こんなレコードがあるなんて知らなかったが、1977年9月24日、マイアミのエアライナー・ラウンジでのライヴ演奏。サドメルがカルテットとして
レコードを作るのはこれが初めてだったらしい。ハロルド・ダンコがピアノ、ルーファス・リードがベースを受け持つ。

スダンダードをリラックスした雰囲気で演奏するという気負ったところが何もない内容で、彼らの日常の一コマが切り取られたような
微笑ましいものだ。ただ、サド・ジョーンズは音程も怪しいし、音量も豊かとは言えず、演奏家としての最盛期はとうに過ぎている感じで、
あまり楽しくない。ダンコやリードの演奏はすごく上手いけれど、音楽全体としては弛緩しており、正直言って退屈だ。聴いているうちに
途中で知らないうちに眠ってしまっていた。

こういうのはライヴ会場で一過性のものとして聴くべきアクトである。目の前で彼らの生の演奏を見れば個々の演奏の上手さを堪能できそうだし、
そうすればそれなりに楽しい時間を過ごすことができると思うが、これをレコードとして繰り返して聴くかと言えば、「ノー」だろう。
そういうタイプの音楽って、あるものだ。





Chuck Folds / S/T  ( 英 RCA LFL 5064 )


ネットで調べたが情報はほとんどない。

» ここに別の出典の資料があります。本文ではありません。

-- pv_equiv track=rewrite | github.com/kyrie2333/deepmd-kit | deepmd/tools/profiler_visualization_topk.py | group_by_op_type
-- ===== SOURCE A (Python) =====
-- def get_op_type_from_name(name):
--     return name.split('/')[-1].split('_')[0]
--
-- def group_by_op_type(time_list):
--     time_dict = dict()
--     for name, agv, min_time, max_time in time_list:
--         op_type = get_op_type_from_name(name)
--         if op_type in time_dict:
--             time_dict[op_type] = time_dict[op_type] + agv
--         else:
--             time_dict[op_type] = agv
--     return time_dict
-- ===== SOURCE B (Python) =====
-- def get_op_type_from_name(name):
--     return name.split('/')[-1].split('_')[0]
--
-- def group_by_op_type(time_list):
--     keyed = [(get_op_type_from_name(name), agv) for name, agv, _min, _max in time_list]
--     keys = list(dict.fromkeys(k for k, _ in keyed))
--     return {k: sum(a for kk, a in keyed if kk == k) for k in keys}
-- ===== Notes on version B (the rewrite author's own statement) =====
-- stated objective: alternative
-- what changed: B replaces A's incremental dict-accumulation loop with a two-pass grouping: it first builds (op_type, agv) pairs, extracts the first-occurrence-ordered distinct keys, then computes each key's total by summing a filtered pass over the pairs.
import Mathlib
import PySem

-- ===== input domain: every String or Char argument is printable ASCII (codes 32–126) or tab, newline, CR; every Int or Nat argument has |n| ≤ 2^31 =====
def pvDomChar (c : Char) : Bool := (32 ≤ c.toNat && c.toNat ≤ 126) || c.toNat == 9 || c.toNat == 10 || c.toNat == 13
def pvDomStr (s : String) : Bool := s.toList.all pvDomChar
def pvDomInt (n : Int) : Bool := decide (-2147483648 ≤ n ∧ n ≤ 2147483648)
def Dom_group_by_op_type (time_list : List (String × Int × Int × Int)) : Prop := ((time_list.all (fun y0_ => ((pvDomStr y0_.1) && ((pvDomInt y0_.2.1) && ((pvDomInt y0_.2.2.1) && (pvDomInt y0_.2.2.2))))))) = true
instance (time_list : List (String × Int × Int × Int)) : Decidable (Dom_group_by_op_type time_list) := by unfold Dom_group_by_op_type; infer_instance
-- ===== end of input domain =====

-- B replaces A's incremental dict-accumulation loop with a two-pass grouping
-- (distinct keys in first-occurrence order, then one summed filter pass per key);
-- objective: alternative decomposition, not speed.

-- ===== PORT A =====
-- shared helper: get_op_type_from_name (used unchanged by both A and B)
-- name.split('/')[-1].split('_')[0]; split results are never empty, so the .getD defaults are unreachable
def get_op_type_from_name (name : String) : String :=
  let last := (PySem.List.pyGet? ((PySem.Str.split? name "/").getD []) (-1)).getD ""
  (PySem.List.pyGet? ((PySem.Str.split? last "_").getD []) 0).getD ""

def pyStepA (time_dict : PySem.Dict String Int) (t : String × Int × Int × Int) : PySem.Dict String Int :=
  match t with
  | (name, agv, _min_time, _max_time) =>
    let op_type := get_op_type_from_name name
    if time_dict.contains op_type then
      -- time_dict[op_type] + agv: the contains guard makes getD exact here
      time_dict.insert op_type (time_dict.getD op_type 0 + agv)
    else
      time_dict.insert op_type agv

def group_by_op_type (time_list : List (String × Int × Int × Int)) : List (String × Int) :=
  (time_list.foldl pyStepA PySem.Dict.empty).items

-- ===== PORT B =====
def group_by_op_type_alt (time_list : List (String × Int × Int × Int)) : List (String × Int) :=
  let keyed := time_list.map (fun t => (get_op_type_from_name t.1, t.2.1))
  let keys := PySem.List.dedup (keyed.map (·.1))
  keys.map (fun k => (k, ((keyed.filter (fun p => p.1 == k)).map (·.2)).sum))

-- ===== PRECONDITION & SPEC =====
def Spec_group_by_op_type (time_list : List (String × Int × Int × Int)) (out : List (String × Int)) : Prop := out = group_by_op_type_alt time_list
instance (time_list : List (String × Int × Int × Int)) (out : List (String × Int)) : Decidable (Spec_group_by_op_type time_list out) := by unfold Spec_group_by_op_type; infer_instance

-- ===== CLAIM (what is proved, stated in full; the proofs are below) =====
def Claim_equal_group_by_op_type : Prop := ∀ (time_list : List (String × Int × Int × Int)), Dom_group_by_op_type time_list → Spec_group_by_op_type time_list (group_by_op_type time_list)

-- ===== LEMMAS AND PROOFS =====

-- A's loop step (on the keyed pair) is a single insert of the accumulated value
theorem step_eq_insert (d : PySem.Dict String Int) (k : String) (a : Int) :
    (if d.contains k then d.insert k (d.getD k 0 + a) else d.insert k a)
      = d.insert k (d.getD k 0 + a) := by
  split
  · rfl
  · rename_i h
    rw [PySem.Dict.getD_of_not_contains d 0 (by simpa using h), Int.zero_add]

theorem getD_foldl_ins (l : List (String × Int)) (d : PySem.Dict String Int) (c : String) :
    (l.foldl (fun d p => d.insert p.1 (d.getD p.1 0 + p.2)) d).getD c 0
      = d.getD c 0 + ((l.filter (fun p => p.1 == c)).map (·.2)).sum := by
  induction l generalizing d with
  | nil => simp
  | cons p l ih =>
    simp only [List.foldl_cons, ih, List.filter_cons]
    by_cases hc : p.1 = c
    · simp [hc, PySem.Dict.getD_insert_self, Int.add_assoc]
    · have h2 := PySem.Dict.getD_insert_of_ne d (d.getD p.1 0 + p.2) 0 (Ne.symm hc)
      simp [hc, h2]

theorem keys_foldl_ins (l : List (String × Int)) :
    (l.foldl (fun d p => d.insert p.1 (d.getD p.1 0 + p.2)) PySem.Dict.empty).keys
      = PySem.List.dedup (l.map (·.1)) := by
  rw [PySem.Dict.keys_foldl_insert_key l (·.1) (fun d p => d.getD p.1 0 + p.2)]
  simp [PySem.Dict.keys_empty, PySem.Set.update_nil_left]

theorem nodup_keys_foldl_ins (l : List (String × Int)) :
    (l.foldl (fun d p => d.insert p.1 (d.getD p.1 0 + p.2)) PySem.Dict.empty).keys.Nodup :=
  PySem.Dict.nodup_keys_foldl_insert_key l (·.1) _ _ PySem.Dict.nodup_keys_empty

theorem A_fold_eq (tl : List (String × Int × Int × Int)) :
    tl.foldl pyStepA PySem.Dict.empty
      = (tl.map (fun t => (get_op_type_from_name t.1, t.2.1))).foldl
          (fun d p => d.insert p.1 (d.getD p.1 0 + p.2)) PySem.Dict.empty := by
  rw [List.foldl_map]
  apply PySem.List.foldl_congr_mem
  intro d t _
  rcases t with ⟨name, agv, m, M⟩
  simpa [pyStepA] using step_eq_insert d (get_op_type_from_name name) agv

-- ===== VERDICT (by name: the statement is the Claim_ definition above) =====
theorem group_by_op_type_spec : Claim_equal_group_by_op_type := by
  intro tl _
  unfold Spec_group_by_op_type group_by_op_type group_by_op_type_alt
  rw [A_fold_eq tl,
      PySem.Dict.items_eq_map_keys _ (nodup_keys_foldl_ins _) 0,
      keys_foldl_ins]
  apply List.map_congr_left
  intro k _
  rw [getD_foldl_ins]
  simp
theorem go_eq (k v : List Char) (hk : k ≠ []) :
    ∀ fuel l acc, l.length ≤ fuel →
      PySem.Chars.replace.go k v fuel l acc = acc.reverse ++ repl k v l := by
  intro fuel
  induction fuel with
  | zero =>
    intro l acc h
    have : l = [] := by cases l <;> simp_all
    subst this; simp [PySem.Chars.replace.go.eq_def, repl]
  | succ n ih =>
    intro l acc h
    cases l with
    | nil => simp [PySem.Chars.replace.go.eq_def, repl]
    | cons c t =>
      rw [PySem.Chars.replace.go.eq_def, repl]
      by_cases hp : k.isPrefixOf (c :: t)
      · have h1 : 1 ≤ k.length := by cases k <;> simp_all
        simp only [hp, hk, ne_eq, not_false_iff, and_true, if_true]
        rw [ih _ _ (by simp [List.length_drop] at h ⊢; omega)]
        simp
      · simp only [hp, false_and, if_false, Bool.false_eq_true]
        rw [ih t (c :: acc) (by simp at h ⊢; omega)]
        simp

theorem replace_eq (k v l : List Char) (hk : k ≠ []) :
    PySem.Chars.replace l k v = repl k v l := by
  have hke : k.isEmpty = false := by cases k <;> simp_all
  simp only [PySem.Chars.replace, hke, Bool.false_eq_true, if_false]
  rw [go_eq k v hk l.length l [] (le_refl l.length)]; simp

theorem repl_nil (k v : List Char) : repl k v [] = [] := by simp [repl]

theorem repl_match (k v l : List Char) (hk : k ≠ []) (h : k <+: l) :
    repl k v l = v ++ repl k v (l.drop k.length) := by
  cases l with
  | nil => exact absurd (List.prefix_nil.mp h) hk
  | cons c t => rw [repl]; simp [List.isPrefixOf_iff_prefix.mpr h, hk]

theorem repl_copy (k v : List Char) (c : Char) (t : List Char) (h : ¬ k <+: (c :: t)) :
    repl k v (c :: t) = c :: repl k v t := by
  rw [repl]
  have : k.isPrefixOf (c :: t) = false := by
    by_contra hc; simp at hc; exact h hc
  simp [this]

theorem prefX {a b x : List Char} (h : a <+: b ++ x) : a <+: b ∨ b <+: a := by
  rcases le_total a.length b.length with hle | hle
  · exact Or.inl (List.prefix_of_prefix_length_le h (List.prefix_append b x) hle)
  · exact Or.inr (List.prefix_of_prefix_length_le (List.prefix_append b x) h hle)

theorem repl_push (k v : List Char) :
    ∀ (u x : List Char), (∀ i, i < u.length → ¬ k <+: (u.drop i ++ x)) →
      repl k v (u ++ x) = u ++ repl k v x := by
  intro u
  induction u with
  | nil => simp
  | cons c u' ih =>
    intro x H
    have h0 : ¬ k <+: (c :: u') ++ x := by
      have := H 0 (by simp); simpa using this
    rw [List.cons_append, repl_copy k v c (u' ++ x) h0,
        ih x (fun i hi => by have := H (i+1) (by simp; omega); simpa using this)]
    simp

1979年8月11日付けのニューヨーク・タイムズの片隅に載った小さな新聞記事の切れ端や
その他のいくつかの小さな記述などから、バック・クレイトンやワイルド・ビル・デイヴィソンらのグループに時々参加して、
古いスタイルのピアノを弾いていたらしい。晩年はスイート・ベイジルなどにも出ていたようだが、なにせレコードがほとんど
残っていないのだから、どういうミュージシャンだったかは知りようがない。

リチャード・デイヴィスがベースを弾いていることと、このジャケットからプンプン臭うB級の匂いに惹かれて手にしたが、
これと言って何か言及するべきことがある内容とは言えない。悪い演奏ということではないが、これと言って聴き所はない。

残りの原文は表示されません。